◆ AVAILABLE DATA ◆
set_option maxHeartbeats 1000000 in
lemma pv_merge_inv (K : List Int) (hK : K.Nodup) (u v : Int) (hu : u ∈ K) (hv : v ∈ K)
    (cA : PySem.Dict Int Int) (mem : PySem.Dict Int (List Int)) (sz : PySem.Dict Int Int)
    (cB : PySem.Dict Int Int) (hI : pvInv K cA mem cB)
    (hg : cA.getD u 0 ≠ cA.getD v 0) (cold cnew : Int)
    (hcs : (cold = cA.getD u 0 ∧ cnew = cA.getD v 0) ∨ (cold = cA.getD v 0 ∧ cnew = cA.getD u 0)) :
    pvInv K ((mem.getD cold []).foldl (pvInnerA cnew) (cA, mem, sz)).1
            ((mem.getD cold []).foldl (pvInnerA cnew) (cA, mem, sz)).2.1
            (pvRelabel (cB.getD u 0) (cB.getD v 0) cB) := by
  obtain ⟨hBk, hlab, hex, hpart⟩ := hI
  have hndB : cB.keys.Nodup := by rw [hBk]; exact hK
  have hpq : cB.getD u 0 ≠ cB.getD v 0 := fun h => hg ((hpart u hu v hv).2 h)
  have hcoldne : cold ≠ cnew := by
    rcases hcs with ⟨h1, h2⟩ | ⟨h1, h2⟩ <;> subst h1 <;> subst h2
    · exact hg
    · exact fun h => hg h.symm
  have hexcold : ∀ x : Int, x ∈ mem.getD cold [] ↔ x ∈ K ∧ cA.getD x 0 = cold := by
    rcases hcs with ⟨h1, _⟩ | ⟨h1, _⟩ <;> subst h1
    · exact fun x => hex u hu x
    · exact fun x => hex v hv x
  have hexcnew : ∀ x : Int, x ∈ mem.getD cnew [] ↔ x ∈ K ∧ cA.getD x 0 = cnew := by
    rcases hcs with ⟨_, h2⟩ | ⟨_, h2⟩ <;> subst h2
    · exact fun x => hex v hv x
    · exact fun x => hex u hu x
  have hcnewK : cnew ∈ K := by
    rcases hcs with ⟨_, h2⟩ | ⟨_, h2⟩ <;> subst h2
    · exact hlab v hv
    · exact hlab u hu
  -- value of the new A-side labels on keys
  have hval : ∀ z ∈ K,
      ((mem.getD cold []).foldl (pvInnerA cnew) (cA, mem, sz)).1.getD z 0
        = if cA.getD z 0 = cold then cnew else cA.getD z 0 := by
    intro z hz
    rw [pv_innerA_comp]
    by_cases h : cA.getD z 0 = cold
    · rw [if_pos ((hexcold z).2 ⟨hz, h⟩), if_pos h]
    · rw [if_neg (fun hm => h ((hexcold z).1 hm).2), if_neg h]
  -- value of the new member lists
  have hMcnew : ((mem.getD cold []).foldl (pvInnerA cnew) (cA, mem, sz)).2.1.getD cnew []
      = mem.getD cnew [] ++ mem.getD cold [] := by
    rw [pv_innerA_mem, if_pos rfl]
  have hMother : ∀ c : Int, c ≠ cnew →
      ((mem.getD cold []).foldl (pvInnerA cnew) (cA, mem, sz)).2.1.getD c []
        = mem.getD c [] := by
    intro c hc
    rw [pv_innerA_mem, if_neg hc]
  -- value of the new B-side labels on keys
  have hB' : ∀ x ∈ K,
      (pvRelabel (cB.getD u 0) (cB.getD v 0) cB).getD x 0
        = if cB.getD x 0 = cB.getD u 0 then cB.getD v 0 else cB.getD x 0 := by
    intro x hx
    exact pv_relabel_getD _ _ cB hndB x (by rw [hBk]; exact hx)
  refine ⟨by rw [pv_relabel_keys _ _ cB hndB]; exact hBk, ?_, ?_, ?_⟩
  · -- labels stay keys
    intro x hx
    rw [hval x hx]
    by_cases h : cA.getD x 0 = cold
    · rw [if_pos h]; exact hcnewK
    · rw [if_neg h]; exact hlab x hx
  · -- member lists describe the new components exactly
    intro y hy x
    by_cases hyc : cA.getD y 0 = cold
    · have hLy : ((mem.getD cold []).foldl (pvInnerA cnew) (cA, mem, sz)).1.getD y 0 = cnew := by
        rw [hval y hy, if_pos hyc]
      rw [hLy, hMcnew]
      constructor
      · intro hxm
        rcases List.mem_append.1 hxm with hm | hm
        · obtain ⟨hxK, hxv⟩ := (hexcnew x).1 hm
          refine ⟨hxK, ?_⟩
          rw [hval x hxK, if_neg (fun hh => hcoldne (hh.symm.trans hxv))]
          exact hxv
        · obtain ⟨hxK, hxv⟩ := (hexcold x).1 hm
          exact ⟨hxK, by rw [hval x hxK, if_pos hxv]⟩
      · rintro ⟨hxK, hxv⟩
        rw [hval x hxK] at hxv
        by_cases hxc : cA.getD x 0 = cold
        · exact List.mem_append.2 (Or.inr ((hexcold x).2 ⟨hxK, hxc⟩))
        · rw [if_neg hxc] at hxv
          exact List.mem_append.2 (Or.inl ((hexcnew x).2 ⟨hxK, hxv⟩))
    · have hLy : ((mem.getD cold []).foldl (pvInnerA cnew) (cA, mem, sz)).1.getD y 0
          = cA.getD y 0 := by
        rw [hval y hy, if_neg hyc]
      rw [hLy]
      by_cases hyn : cA.getD y 0 = cnew
      · rw [hyn, hMcnew]
        constructor
        · intro hxm
          rcases List.mem_append.1 hxm with hm | hm
          · obtain ⟨hxK, hxv⟩ := (hexcnew x).1 hm
            refine ⟨hxK, ?_⟩
            rw [hval x hxK, if_neg (fun hh => hcoldne (hh.symm.trans hxv))]
            exact hxv
          · obtain ⟨hxK, hxv⟩ := (hexcold x).1 hm
            exact ⟨hxK, by rw [hval x hxK, if_pos hxv]⟩
        · rintro ⟨hxK, hxv⟩
          rw [hval x hxK] at hxv
          by_cases hxc : cA.getD x 0 = cold
          · exact List.mem_append.2 (Or.inr ((hexcold x).2 ⟨hxK, hxc⟩))
          · rw [if_neg hxc] at hxv
            exact List.mem_append.2 (Or.inl ((hexcnew x).2 ⟨hxK, hxv⟩))
      · rw [hMother _ hyn, hex y hy x]
        constructor
        · rintro ⟨hxK, hxv⟩
          refine ⟨hxK, ?_⟩
          rw [hval x hxK, if_neg (fun hh => hyc (hxv.symm.trans hh))]
          exact hxv
        · rintro ⟨hxK, hxv⟩
          rw [hval x hxK] at hxv
          by_cases hxc : cA.getD x 0 = cold
          · rw [if_pos hxc] at hxv
            exact absurd hxv.symm hyn
          · rw [if_neg hxc] at hxv
            exact ⟨hxK, hxv⟩
  · -- same partition
    intro x hx y hy
    rw [hval x hx, hval y hy, hB' x hx, hB' y hy]
    rw [pv_merge_eq_iff cold cnew hcoldne, pv_merge_eq_iff _ _ hpq]
    have h1 : cA.getD x 0 = cA.getD u 0 ↔ cB.getD x 0 = cB.getD u 0 := hpart x hx u hu
    have h2 : cA.getD x 0 = cA.getD v 0 ↔ cB.getD x 0 = cB.getD v 0 := hpart x hx v hv
    have h3 : cA.getD y 0 = cA.getD u 0 ↔ cB.getD y 0 = cB.getD u 0 := hpart y hy u hu
    have h4 : cA.getD y 0 = cA.getD v 0 ↔ cB.getD y 0 = cB.getD v 0 := hpart y hy v hv
    have h5 : cA.getD x 0 = cA.getD y 0 ↔ cB.getD x 0 = cB.getD y 0 := hpart x hx y hy
    clear hval hMcnew hMother hB' hexcold hexcnew hex hlab hBk hcnewK
    rcases hcs with ⟨hc1, hc2⟩ | ⟨hc1, hc2⟩ <;> rw [hc1, hc2, h1, h2, h3, h4, h5] <;> tauto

◆ EXERCISE REQUIREMENTS ◆
Nothing but the lines from the top of the records down to the line with "have hndB : cB.keys.Nodup" belongs in the answer; repeat them exactly.

◆ ANSWER TO THE PROBLEM ◆
set_option maxHeartbeats 1000000 in
lemma pv_merge_inv (K : List Int) (hK : K.Nodup) (u v : Int) (hu : u ∈ K) (hv : v ∈ K)
    (cA : PySem.Dict Int Int) (mem : PySem.Dict Int (List Int)) (sz : PySem.Dict Int Int)
    (cB : PySem.Dict Int Int) (hI : pvInv K cA mem cB)
    (hg : cA.getD u 0 ≠ cA.getD v 0) (cold cnew : Int)
    (hcs : (cold = cA.getD u 0 ∧ cnew = cA.getD v 0) ∨ (cold = cA.getD v 0 ∧ cnew = cA.getD u 0)) :
    pvInv K ((mem.getD cold []).foldl (pvInnerA cnew) (cA, mem, sz)).1
            ((mem.getD cold []).foldl (pvInnerA cnew) (cA, mem, sz)).2.1
            (pvRelabel (cB.getD u 0) (cB.getD v 0) cB) := by
  obtain ⟨hBk, hlab, hex, hpart⟩ := hI
  have hndB : cB.keys.Nodup := by rw [hBk]; exact hK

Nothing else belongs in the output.